WHAT YOU NEED TO DO: Retype, word for word, every line from the one holding "l.foldl ndOptMax none = some m := by" through the one holding "have : m' = m := le_antisymm h2' h1'" in the entries below, both included, and only those lines.

START INPUT MATERIAL

-- pv_equiv track=rewrite | github.com/pulp-platform/gwaihir | experiments/multicast/model.py | nearest_divisors
-- ===== SOURCE A (Python) =====
-- from math import isqrt, sqrt, log2, ceil
--
-- def nearest_divisors(divisor, dividend):
--     from bisect import bisect_left
--
--     # 1) Enumerate all positive divisors of dividend
--     divs = set()
--     r = int(isqrt(int(dividend)))
--     for d in range(1, r + 1):
--         if dividend % d == 0:        # d divides dividend
--             divs.add(d)              # add the small factor
--             divs.add(dividend // d)  # add the paired large factor
--     divs = sorted(divs)              # sort them ascending
--
--     # 2) Binary search to locate where x would be inserted
--     i = bisect_left(divs, divisor)  # first index with divs[i] >= divisor
--
--     # 3) Pick neighbors around divisor
--     lower = divs[i - 1] if i > 0 and divs[i - 1] <= divisor else None
--     upper = divs[i] if i < len(divs) else None
--     return lower, upper
-- ===== SOURCE B (Python) =====
-- from math import isqrt
--
-- def nearest_divisors(divisor, dividend):
--     # One pass over d = 1..isqrt(dividend): keep running accumulators instead of
--     # building, dedup-ing, sorting and bisecting a divisor list.
--     lower = None  # max divisor strictly below `divisor`
--     upper = None  # min divisor >= `divisor`
--     for d in range(1, int(isqrt(int(dividend))) + 1):
--         if dividend % d == 0:
--             for v in (d, dividend // d):
--                 if v < divisor:
--                     if lower is None or lower < v:
--                         lower = v
--                 else:
--                     if upper is None or v < upper:
--                         upper = v
--     return lower, upper
-- ===== Notes on version B (the rewrite author's own statement) =====
-- stated objective: simpler
-- what changed: Replaces the set-build / sort / bisect_left pipeline with a single divisor-enumeration pass that maintains two running accumulators (max divisor < divisor, min divisor >= divisor), so no collection is ever materialised.
import Mathlib
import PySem

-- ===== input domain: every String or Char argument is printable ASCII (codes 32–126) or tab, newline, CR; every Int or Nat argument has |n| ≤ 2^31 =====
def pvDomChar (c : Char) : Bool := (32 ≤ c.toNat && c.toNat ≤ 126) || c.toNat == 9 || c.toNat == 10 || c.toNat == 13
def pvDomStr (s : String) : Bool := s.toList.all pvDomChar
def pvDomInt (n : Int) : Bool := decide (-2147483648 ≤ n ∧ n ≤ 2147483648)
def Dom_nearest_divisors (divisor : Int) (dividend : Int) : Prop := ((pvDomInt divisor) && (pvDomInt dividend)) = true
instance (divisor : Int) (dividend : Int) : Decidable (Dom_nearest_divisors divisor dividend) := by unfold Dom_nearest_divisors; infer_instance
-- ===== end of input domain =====

-- B replaces A's set-build / sort / bisect pipeline by one enumeration pass with two
-- running accumulators (objective: simpler; equal O(√n) enumeration cost).

-- ===== PORT A =====
def nearest_divisors (divisor : Int) (dividend : Int) : Option Int × Option Int :=
  -- r = int(isqrt(int(dividend))); Nat.sqrt is exact for the 0 ≤ dividend admitted by Pre_
  let r : Int := (Nat.sqrt dividend.toNat : Int)
  let divs : PySem.Set Int :=
    (PySem.List.pyRange 1 (r + 1) 1).foldl
      (fun s d =>
        if PySem.Int.mod dividend d = 0 then
          PySem.Set.add (PySem.Set.add s d) (PySem.Int.floordiv dividend d)
        else s)
      PySem.Set.empty
  let divsS : List Int := PySem.List.sorted divs (fun x => x) false
  let i : Nat := PySem.List.bisectLeft divsS divisor
  let lower : Option Int :=
    if 0 < i ∧ PySem.List.pyGetD divsS ((i : Int) - 1) 0 ≤ divisor then
      some (PySem.List.pyGetD divsS ((i : Int) - 1) 0)
    else none
  let upper : Option Int :=
    if (i : Int) < PySem.List.len divsS then some (PySem.List.pyGetD divsS (i : Int) 0) else none
  (lower, upper)

-- ===== PORT B =====
-- 'if lower is None or lower < v: lower = v'
def ndOptMax (o : Option Int) (v : Int) : Option Int :=
  match o with
  | none => some v
  | some l => if l < v then some v else some l

-- 'if upper is None or v < upper: upper = v'
def ndOptMin (o : Option Int) (v : Int) : Option Int :=
  match o with
  | none => some v
  | some u => if v < u then some v else some u

-- body of the inner 'for v in (d, dividend // d)' loop
def ndUpd (divisor : Int) (st : Option Int × Option Int) (v : Int) : Option Int × Option Int :=
  if v < divisor then (ndOptMax st.1 v, st.2) else (st.1, ndOptMin st.2 v)

def nearest_divisors_alt (divisor : Int) (dividend : Int) : Option Int × Option Int :=
  (PySem.List.pyRange 1 ((Nat.sqrt dividend.toNat : Int) + 1) 1).foldl
    (fun st d =>
      if PySem.Int.mod dividend d = 0 then
        ndUpd divisor (ndUpd divisor st d) (PySem.Int.floordiv dividend d)
      else st)
    (none, none)

-- ===== PRECONDITION & SPEC =====
-- Pre_ excludes dividend < 0, on which Python's isqrt raises ValueError in A (and in B).
def Pre_nearest_divisors (divisor : Int) (dividend : Int) : Prop := 0 ≤ dividend
instance (divisor : Int) (dividend : Int) : Decidable (Pre_nearest_divisors divisor dividend) := by
  unfold Pre_nearest_divisors; infer_instance

def pvWitness_nearest_divisors : Int × Int := (5, 12)

def Spec_nearest_divisors (divisor : Int) (dividend : Int) (out : Option Int × Option Int) : Prop :=
  out = nearest_divisors_alt divisor dividend
instance (divisor : Int) (dividend : Int) (out : Option Int × Option Int) :
    Decidable (Spec_nearest_divisors divisor dividend out) := by
  unfold Spec_nearest_divisors; infer_instance

-- ===== CLAIM (what is proved, stated in full; the proofs are below) =====
def Claim_equal_nearest_divisors : Prop :=
  ∀ (divisor : Int) (dividend : Int), Dom_nearest_divisors divisor dividend →
    Pre_nearest_divisors divisor dividend →
    Spec_nearest_divisors divisor dividend (nearest_divisors divisor dividend)

-- ===== LEMMAS AND PROOFS =====

-- the flattened candidate list produced by the enumeration loop
def ndCands (dividend : Int) (r : Int) : List Int :=
  (PySem.List.pyRange 1 (r + 1) 1).flatMap
    (fun d => if PySem.Int.mod dividend d = 0 then [d, PySem.Int.floordiv dividend d] else [])

-- A's set fold is Set.ofList of the candidate list
theorem nd_set_fold (dividend : Int) (L : List Int) (s : PySem.Set Int) :
    L.foldl
      (fun s d =>
        if PySem.Int.mod dividend d = 0 then
          PySem.Set.add (PySem.Set.add s d) (PySem.Int.floordiv dividend d)
        else s) s
    = (L.flatMap
        (fun d => if PySem.Int.mod dividend d = 0 then [d, PySem.Int.floordiv dividend d] else [])).foldl
        PySem.Set.add s := by
  induction L generalizing s with
  | nil => rfl
  | cons x L ih =>
    by_cases h : PySem.Int.mod dividend x = 0 <;>
      simp [List.flatMap_cons, h, ih]

-- B's fold is a fold of ndUpd over the candidate list
theorem nd_alt_fold (divisor dividend : Int) (L : List Int) (st : Option Int × Option Int) :
    L.foldl
      (fun st d =>
        if PySem.Int.mod dividend d = 0 then
          ndUpd divisor (ndUpd divisor st d) (PySem.Int.floordiv dividend d)
        else st) st
    = (L.flatMap
        (fun d => if PySem.Int.mod dividend d = 0 then [d, PySem.Int.floordiv dividend d] else [])).foldl
        (ndUpd divisor) st := by
  induction L generalizing st with
  | nil => rfl
  | cons x L ih =>
    by_cases h : PySem.Int.mod dividend x = 0 <;>
      simp [List.flatMap_cons, h, ih, List.foldl]

-- a fold of ndUpd splits into the two accumulator folds over the two filters
theorem ndUpd_fold_split (divisor : Int) (C : List Int) (lo hi : Option Int) :
    C.foldl (ndUpd divisor) (lo, hi)
    = ((C.filter (fun v => decide (v < divisor))).foldl ndOptMax lo,
       (C.filter (fun v => !decide (v < divisor))).foldl ndOptMin hi) := by
  induction C generalizing lo hi with
  | nil => rfl
  | cons v C ih =>
    by_cases h : v < divisor <;>
      simp [List.foldl, ndUpd, h, ih]

theorem ndOptMax_some_spec (l : List Int) (a : Int) :
    ∃ m, l.foldl ndOptMax (some a) = some m ∧ (m = a ∨ m ∈ l) ∧ a ≤ m ∧ ∀ x ∈ l, x ≤ m := by
  induction l generalizing a with
  | nil => exact ⟨a, rfl, Or.inl rfl, le_refl a, by simp⟩
  | cons x l ih =>
    have hstep : ndOptMax (some a) x = some (if a < x then x else a) := by by_cases h : a < x <;> simp [ndOptMax, h]
    obtain ⟨m, hm, hmem, hle, hub⟩ := ih (if a < x then x else a)
    refine ⟨m, by simpa [List.foldl, hstep] using hm, ?_, ?_, ?_⟩
    · rcases hmem with h | h
      · split at h <;> simp [h]
      · simp [h]
    · split at hle <;> omega
    · intro y hy
      rcases List.mem_cons.mp hy with rfl | hy
      · have : y ≤ (if a < y then y else a) := by split <;> omega
        omega
      · exact hub y hy

theorem ndOptMin_some_spec (l : List Int) (a : Int) :
    ∃ m, l.foldl ndOptMin (some a) = some m ∧ (m = a ∨ m ∈ l) ∧ m ≤ a ∧ ∀ x ∈ l, m ≤ x := by
  induction l generalizing a with
  | nil => exact ⟨a, rfl, Or.inl rfl, le_refl a, by simp⟩
  | cons x l ih =>
    have hstep : ndOptMin (some a) x = some (if x < a then x else a) := by by_cases h : x < a <;> simp [ndOptMin, h]
    obtain ⟨m, hm, hmem, hle, hub⟩ := ih (if x < a then x else a)
    refine ⟨m, by simpa [List.foldl, hstep] using hm, ?_, ?_, ?_⟩
    · rcases hmem with h | h
      · split at h <;> simp [h]
      · simp [h]
    · split at hle <;> omega
    · intro y hy
      rcases List.mem_cons.mp hy with rfl | hy
      · have : (if y < a then y else a) ≤ y := by split <;> omega
        omega
      · exact hub y hy

theorem foldl_ndOptMax_eq_some (l : List Int) (m : Int) (h1 : m ∈ l) (h2 : ∀ x ∈ l, x ≤ m) :
    l.foldl ndOptMax none = some m := by
  cases l with
  | nil => cases h1
  | cons a l =>
    obtain ⟨m', hm', hmem, hle, hub⟩ := ndOptMax_some_spec l a
    have hm'l : m' ∈ a :: l := by rcases hmem with h | h <;> simp [h]
    have h1' : m' ≤ m := h2 m' hm'l
    have h2' : m ≤ m' := by
      rcases List.mem_cons.mp h1 with rfl | h
      · exact hle
      · exact hub m h
    have : m' = m := le_antisymm h1' h2'
    simpa [List.foldl, this] using hm'

theorem foldl_ndOptMin_eq_some (l : List Int) (m : Int) (h1 : m ∈ l) (h2 : ∀ x ∈ l, m ≤ x) :
    l.foldl ndOptMin none = some m := by
  cases l with
  | nil => cases h1
  | cons a l =>
    obtain ⟨m', hm', hmem, hle, hub⟩ := ndOptMin_some_spec l a
    have hm'l : m' ∈ a :: l := by rcases hmem with h | h <;> simp [h]
    have h1' : m ≤ m' := h2 m' hm'l
    have h2' : m' ≤ m := by
      rcases List.mem_cons.mp h1 with rfl | h
      · exact hle
      · exact hub m h
    have : m' = m := le_antisymm h2' h1'
    simpa [List.foldl, this] using hm'

-- the main equality
theorem nd_main (divisor dividend : Int) :
    nearest_divisors divisor dividend = nearest_divisors_alt divisor dividend := by
  unfold nearest_divisors nearest_divisors_alt
  dsimp only
  rw [nd_set_fold, nd_alt_fold, ndUpd_fold_split]
  set r : Int := (Nat.sqrt dividend.toNat : Int) with hr
  set C : List Int :=
    (PySem.List.pyRange 1 (r + 1) 1).flatMap
      (fun d => if PySem.Int.mod dividend d = 0 then [d, PySem.Int.floordiv dividend d] else [])
    with hC
  have hofl : C.foldl PySem.Set.add PySem.Set.empty = PySem.Set.ofList C := rfl
  rw [hofl]
  set L : List Int := PySem.List.sorted (PySem.Set.ofList C) (fun x => x) false with hL
  have hpl : L.Pairwise (· < ·) := PySem.List.sorted_ofList_pairwise_lt C
  have hple : L.Pairwise (· ≤ ·) := hpl.imp (fun h => le_of_lt h)
  have hmem : ∀ x, x ∈ L ↔ x ∈ C := fun x =>
    (PySem.List.mem_sorted _ _ _ _).trans (PySem.Set.mem_ofList C x)
  set i : Nat := PySem.List.bisectLeft L divisor with hi
  obtain ⟨hil, hlo, hhi⟩ := PySem.List.bisectLeft_spec L divisor hple
  have hmono : ∀ (p q : Nat) (hpq : p ≤ q) (hq : q < L.length), L[p]'(lt_of_le_of_lt hpq hq) ≤ L[q] := by
    intro p q hpq hq
    exact PySem.List.sorted_id_getElem_mono (PySem.Set.ofList C) hpq hq
  refine Prod.ext ?_ ?_
  · -- lower component
    show (if 0 < i ∧ PySem.List.pyGetD L ((i : Int) - 1) 0 ≤ divisor then
            some (PySem.List.pyGetD L ((i : Int) - 1) 0) else none)
        = (C.filter (fun v => decide (v < divisor))).foldl ndOptMax none
    by_cases h0 : 0 < i
    · have hilen : i - 1 < L.length := by omega
      have hcast : (i : Int) - 1 = ((i - 1 : Nat) : Int) := by omega
      have hgd : PySem.List.pyGetD L ((i : Int) - 1) 0 = L[i - 1] := by
        rw [hcast, PySem.List.pyGetD_natCast, List.getD_eq_getElem _ _ hilen]
      have hmlt : L[i - 1] < divisor := hlo (i - 1) hilen (by omega)
      rw [hgd, if_pos ⟨h0, le_of_lt hmlt⟩]
      refine (foldl_ndOptMax_eq_some _ _ ?_ ?_).symm
      · exact List.mem_filter.mpr ⟨(hmem _).mp (List.getElem_mem hilen), by simpa using hmlt⟩
      · intro x hx
        obtain ⟨hxC, hxlt⟩ := List.mem_filter.mp hx
        obtain ⟨j, hj, hxj⟩ := List.mem_iff_getElem.mp ((hmem x).mpr hxC)
        have hxlt' : x < divisor := by simpa using hxlt
        have hji : j < i := by
          by_contra hcon
          exact absurd (hxj ▸ hhi j hj (by omega)) (by omega)
        exact hxj ▸ hmono j (i - 1) (by omega) hilen
    · rw [if_neg (by simp [h0])]
      have hnil : C.filter (fun v => decide (v < divisor)) = [] := by
        rw [List.filter_eq_nil_iff]
        intro x hxC
        obtain ⟨j, hj, hxj⟩ := List.mem_iff_getElem.mp ((hmem x).mpr hxC)
        have := hhi j hj (by omega)
        simp only [decide_eq_true_eq]
        omega
      rw [hnil]
      rfl
  · -- upper component
    show (if (i : Int) < PySem.List.len L then some (PySem.List.pyGetD L (i : Int) 0) else none)
        = (C.filter (fun v => !decide (v < divisor))).foldl ndOptMin none
    rw [PySem.List.len_eq]
    by_cases hlt : i < L.length
    · have hgd : PySem.List.pyGetD L (i : Int) 0 = L[i] := by
        rw [PySem.List.pyGetD_natCast, List.getD_eq_getElem _ _ hlt]
      have hdle : divisor ≤ L[i] := hhi i hlt (le_refl i)
      rw [if_pos (by exact_mod_cast hlt), hgd]
      refine (foldl_ndOptMin_eq_some _ _ ?_ ?_).symm
      · refine List.mem_filter.mpr ⟨(hmem _).mp (List.getElem_mem hlt), ?_⟩
        simp only [Bool.not_eq_true', decide_eq_false_iff_not]
        omega
      · intro x hx
        obtain ⟨hxC, hxge⟩ := List.mem_filter.mp hx
        obtain ⟨j, hj, hxj⟩ := List.mem_iff_getElem.mp ((hmem x).mpr hxC)
        have hxge' : ¬ x < divisor := by simpa using hxge
        have hij : i ≤ j := by
          by_contra hcon
          exact absurd (hxj ▸ hlo j hj (by omega)) (by omega)
        exact hxj ▸ hmono i j hij hj
    · rw [if_neg (by exact_mod_cast hlt)]
      have hnil : C.filter (fun v => !decide (v < divisor)) = [] := by
        rw [List.filter_eq_nil_iff]
        intro x hxC
        obtain ⟨j, hj, hxj⟩ := List.mem_iff_getElem.mp ((hmem x).mpr hxC)
        have := hlo j hj (by omega)
        simp only [Bool.not_eq_true', decide_eq_false_iff_not]
        omega
      rw [hnil]
      rfl

-- ===== VERDICT (by name: the statement is the Claim_ definition above) =====
theorem nearest_divisors_spec : Claim_equal_nearest_divisors := by
  intro divisor dividend _ _
  unfold Spec_nearest_divisors
  exact nd_main divisor dividend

END INPUT MATERIAL

SOLUTION BELOW:
    l.foldl ndOptMax none = some m := by
  cases l with
  | nil => cases h1
  | cons a l =>
    obtain ⟨m', hm', hmem, hle, hub⟩ := ndOptMax_some_spec l a
    have hm'l : m' ∈ a :: l := by rcases hmem with h | h <;> simp [h]
    have h1' : m' ≤ m := h2 m' hm'l
    have h2' : m ≤ m' := by
      rcases List.mem_cons.mp h1 with rfl | h
      · exact hle
      · exact hub m h
    have : m' = m := le_antisymm h1' h2'
    simpa [List.foldl, this] using hm'

theorem foldl_ndOptMin_eq_some (l : List Int) (m : Int) (h1 : m ∈ l) (h2 : ∀ x ∈ l, m ≤ x) :
    l.foldl ndOptMin none = some m := by
  cases l with
  | nil => cases h1
  | cons a l =>
    obtain ⟨m', hm', hmem, hle, hub⟩ := ndOptMin_some_spec l a
    have hm'l : m' ∈ a :: l := by rcases hmem with h | h <;> simp [h]
    have h1' : m ≤ m' := h2 m' hm'l
    have h2' : m' ≤ m := by
      rcases List.mem_cons.mp h1 with rfl | h
      · exact hle
      · exact hub m h
    have : m' = m := le_antisymm h2' h1'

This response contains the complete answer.